- _TASK TO COMPLETE_
Your answer should consist of each line below that includes the word "hmids".

- _STUDY MATERIAL_

◆ ◆ ◆ ◆

-- pv_equiv track=rewrite | github.com/jizhuoran/caffe-huawei-atlas-convertor | convertor/huawei/te/lang/cce/te_schedule/layer_norm_grad_schedule.py | _find_closest_factor
-- ===== SOURCE A (Python) =====
-- def _find_closest_factor(factors, m_val):
--     if not factors:
--         return None
--     factors.sort()
--     index = 0
--     is_find = False
--     for i in range(0, len(factors), 1):
--         if factors[i] > m_val:
--             index = i
--             is_find = True
--             break
--     if is_find:
--         if index > 0:
--             index = index - 1
--     else:
--         index = len(factors) - 1
--
--     closest_factor = factors[index]
--     return closest_factor
-- ===== SOURCE B (Python) =====
-- def _find_closest_factor(factors, m_val):
--     if not factors:
--         return None
--     factors.sort()
--     lo, hi = 0, len(factors)
--     while lo < hi:
--         mid = (lo + hi) // 2
--         if factors[mid] <= m_val:
--             lo = mid + 1
--         else:
--             hi = mid
--     return factors[0] if lo == 0 else factors[lo - 1]
-- ===== Notes on version B (the rewrite author's own statement) =====
-- stated objective: alternative
-- what changed: Replaces the linear scan for the first factor exceeding m_val with a hand-written binary search (upper-bound bisection) over the sorted list, then picks factors[lo-1] (or factors[0] when all factors exceed m_val); the scan after sorting drops from O(n) to O(log n), though sorting still dominates.
import Mathlib
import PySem

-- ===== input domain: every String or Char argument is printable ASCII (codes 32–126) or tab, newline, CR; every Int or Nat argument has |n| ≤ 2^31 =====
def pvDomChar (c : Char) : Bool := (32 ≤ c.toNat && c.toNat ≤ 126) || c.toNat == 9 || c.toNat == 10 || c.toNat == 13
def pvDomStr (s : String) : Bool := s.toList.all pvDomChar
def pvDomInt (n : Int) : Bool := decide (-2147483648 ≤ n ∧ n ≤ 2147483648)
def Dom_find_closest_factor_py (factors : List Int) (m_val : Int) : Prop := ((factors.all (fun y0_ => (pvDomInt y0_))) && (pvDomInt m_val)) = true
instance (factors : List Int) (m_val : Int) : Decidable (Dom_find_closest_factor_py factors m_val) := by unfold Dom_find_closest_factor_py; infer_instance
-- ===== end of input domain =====

-- B replaces A's linear scan (after sorting) by a binary search for the first factor > m_val;
-- same return value everywhere, and both sort the argument in place in Python (alternative, not faster).

-- ===== PORT A =====
-- the 'for i in range(len(factors))' scan with break: returns the first index i (offset by acc) with x > m
def pvAFind (xs : List Int) (m : Int) (i : Nat) : Option Nat :=
  match xs with
  | [] => none
  | x :: rest => if x > m then some i else pvAFind rest m (i + 1)

def find_closest_factor_py (factors : List Int) (m_val : Int) : Option Int :=
  if factors.isEmpty then none
  else
    let s := PySem.List.sorted factors (fun x => x) false
    let index : Nat :=
      match pvAFind s m_val 0 with
      | some i => if i > 0 then i - 1 else i      -- is_find = True branch
      | none => s.length - 1                       -- is_find = False branch
    PySem.List.pyGet? s (index : Int)              -- index is always in range here

-- ===== PORT B =====
-- the 'while lo < hi' binary search of Source B
def pvBsearch (s : List Int) (m : Int) (lo hi : Nat) : Nat :=
  if _h : lo < hi then
    let mid := (lo + hi) / 2
    if (PySem.List.pyGet? s (mid : Int)).getD 0 ≤ m then pvBsearch s m (mid + 1) hi
    else pvBsearch s m lo mid
  else lo
termination_by hi - lo
decreasing_by all_goals omega

def find_closest_factor_py_alt (factors : List Int) (m_val : Int) : Option Int :=
  if factors.isEmpty then none
  else
    let s := PySem.List.sorted factors (fun x => x) false
    let lo := pvBsearch s m_val 0 s.length
    if lo = 0 then PySem.List.pyGet? s ((0 : Nat) : Int)
    else PySem.List.pyGet? s ((lo - 1 : Nat) : Int)

-- ===== PRECONDITION & SPEC =====
def Spec_find_closest_factor_py (factors : List Int) (m_val : Int) (out : Option Int) : Prop := out = find_closest_factor_py_alt factors m_val
instance (factors : List Int) (m_val : Int) (out : Option Int) : Decidable (Spec_find_closest_factor_py factors m_val out) := by unfold Spec_find_closest_factor_py; infer_instance

-- ===== CLAIM (what is proved, stated in full; the proofs are below) =====
def Claim_equal_find_closest_factor_py : Prop := ∀ (factors : List Int) (m_val : Int), Dom_find_closest_factor_py factors m_val → Spec_find_closest_factor_py factors m_val (find_closest_factor_py factors m_val)

-- ===== LEMMAS AND PROOFS =====

-- cnt = length of the ≤-m prefix of the sorted list; both ports' index is derived from it.

-- A's scan returns the index of the first element > m, i.e. the takeWhile length (no sortedness needed)
theorem pvAFind_eq (m : Int) : ∀ (s : List Int) (i : Nat),
    pvAFind s m i =
      (if (s.takeWhile (fun x => decide (x ≤ m))).length < s.length
       then some (i + (s.takeWhile (fun x => decide (x ≤ m))).length) else none) := by
  intro s
  induction s with
  | nil => intro i; simp [pvAFind]
  | cons x t ih =>
      intro i
      by_cases hx : x ≤ m
      · have : ¬ x > m := by omega
        simp only [pvAFind, this, if_false, List.takeWhile, hx, decide_true, ih (i + 1)]
        by_cases h : (t.takeWhile (fun x => decide (x ≤ m))).length < t.length <;>
          simp [h, List.length_cons] <;> omega
      · have hx' : x > m := by omega
        simp [pvAFind, hx', List.takeWhile, hx]

-- characterisation of cnt on a sorted list: position i holds a value ≤ m iff i < cnt
theorem cnt_char (m : Int) : ∀ (s : List Int), s.Pairwise (fun a b => a ≤ b) →
    ∀ i, i < s.length →
      (s.getD i 0 ≤ m ↔ i < (s.takeWhile (fun x => decide (x ≤ m))).length) := by
  intro s
  induction s with
  | nil => intro _ i hi; simp at hi
  | cons x t ih =>
      intro hp i hi
      have hx_le := (List.pairwise_cons.mp hp).1
      have ht := (List.pairwise_cons.mp hp).2
      by_cases hx : x ≤ m
      · cases i with
        | zero => simp [List.takeWhile, hx]
        | succ j =>
            have hj : j < t.length := by simpa using hi
            simpa [List.takeWhile, hx, List.getD_cons_succ, Nat.succ_lt_succ_iff] using ih ht j hj
      · cases i with
        | zero => simp [List.takeWhile, hx]
        | succ j =>
            have hj : j < t.length := by simpa using hi
            have hmem : t.getD j 0 ∈ t := by
              rw [List.getD_eq_getElem _ _ hj]; exact List.getElem_mem hj
            have hxt : x ≤ t.getD j 0 := hx_le _ hmem
            have hgd : t[j]?.getD 0 = t.getD j 0 := by simp [List.getD]
            rw [List.getD_cons_succ]
            simp [List.takeWhile, hx, ← hgd] at hxt ⊢
            omega

-- binary-search correctness on any list satisfying the cnt characterisation
theorem pvBsearch_eq (s : List Int) (m : Int) (cnt : Nat)
    (hP : ∀ i, i < s.length → (s.getD i 0 ≤ m ↔ i < cnt)) :
    ∀ n lo hi, hi - lo = n → lo ≤ cnt → cnt ≤ hi → hi ≤ s.length → pvBsearch s m lo hi = cnt := by
  intro n
  induction n using Nat.strong_induction_on with
  | _ n ih =>
      intro lo hi hn hlo hhi hlen
      rw [pvBsearch]
      by_cases h : lo < hi
      · simp only [h, dif_pos]
        have hmid : (lo + hi) / 2 < hi := by omega
        have hmids : (lo + hi) / 2 < s.length := by omega
        have hget : (PySem.List.pyGet? s (((lo + hi) / 2 : Nat) : Int)).getD 0 = s.getD ((lo + hi) / 2) 0 := by
          rw [PySem.List.pyGet?_natCast]; simp [List.getD]
        by_cases hc : s.getD ((lo + hi) / 2) 0 ≤ m
        · have hlt : (lo + hi) / 2 < cnt := (hP _ hmids).mp hc
          simp only [hget, hc, if_true]
          exact ih (hi - ((lo + hi) / 2 + 1)) (by omega) _ _ rfl (by omega) hhi hlen
        · have hge : cnt ≤ (lo + hi) / 2 := by
            have := (hP _ hmids).mpr; omega
          simp only [hget, hc, if_false]
          exact ih ((lo + hi) / 2 - lo) (by omega) _ _ rfl hlo hge (by omega)
      · simp only [h, dif_neg, not_false_iff]
        omega

-- ===== VERDICT (by name: the statement is the Claim_ definition above) =====
theorem find_closest_factor_py_spec : Claim_equal_find_closest_factor_py := by
  intro factors m_val _
  unfold Spec_find_closest_factor_py find_closest_factor_py find_closest_factor_py_alt
  by_cases he : factors.isEmpty
  · simp [he]
  · simp only [he, Bool.false_eq_true, if_false]
    set s := PySem.List.sorted factors (fun x => x) false with hs
    set cnt := (s.takeWhile (fun x => decide (x ≤ m_val))).length with hcnt
    have hsp : s.Pairwise (fun a b => a ≤ b) := PySem.List.sorted_pairwise factors (fun x => x)
    have hP := cnt_char m_val s hsp
    have hcl : cnt ≤ s.length := by
      rw [hcnt]; exact (List.takeWhile_prefix _).length_le
    have hslen : 0 < s.length := by
      have : s.length = factors.length := PySem.List.length_sorted ..
      rw [this]
      cases factors with
      | nil => simp at he
      | cons a t => simp
    have hb : pvBsearch s m_val 0 s.length = cnt :=
      pvBsearch_eq s m_val cnt hP _ 0 s.length rfl (Nat.zero_le _) hcl le_rfl
    rw [pvAFind_eq, hb]
    have hz : PySem.List.pyGet? s 0 = s[0]? := by
      simpa using PySem.List.pyGet?_natCast (xs := s) (n := 0)
    by_cases h0 : cnt = 0
    · have hlt : cnt < s.length := by omega
      simp [← hcnt, hlt, h0, hslen, hz]
    · by_cases hlt : cnt < s.length
      · simp only [← hcnt, hlt, if_true, Nat.zero_add, h0, if_false]
        have : cnt > 0 := by omega
        simp [this]
      · have : ¬ ((s.takeWhile (fun x => decide (x ≤ m_val))).length < s.length) := by
          rw [← hcnt]; exact hlt
        simp only [this, if_false, h0]
        have : s.length - 1 = cnt - 1 := by omega
        simp [this]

◆ ◆ ◆ ◆

- _WRITTEN ANSWER_
        have hmids : (lo + hi) / 2 < s.length := by omega
        · have hlt : (lo + hi) / 2 < cnt := (hP _ hmids).mp hc
            have := (hP _ hmids).mpr; omega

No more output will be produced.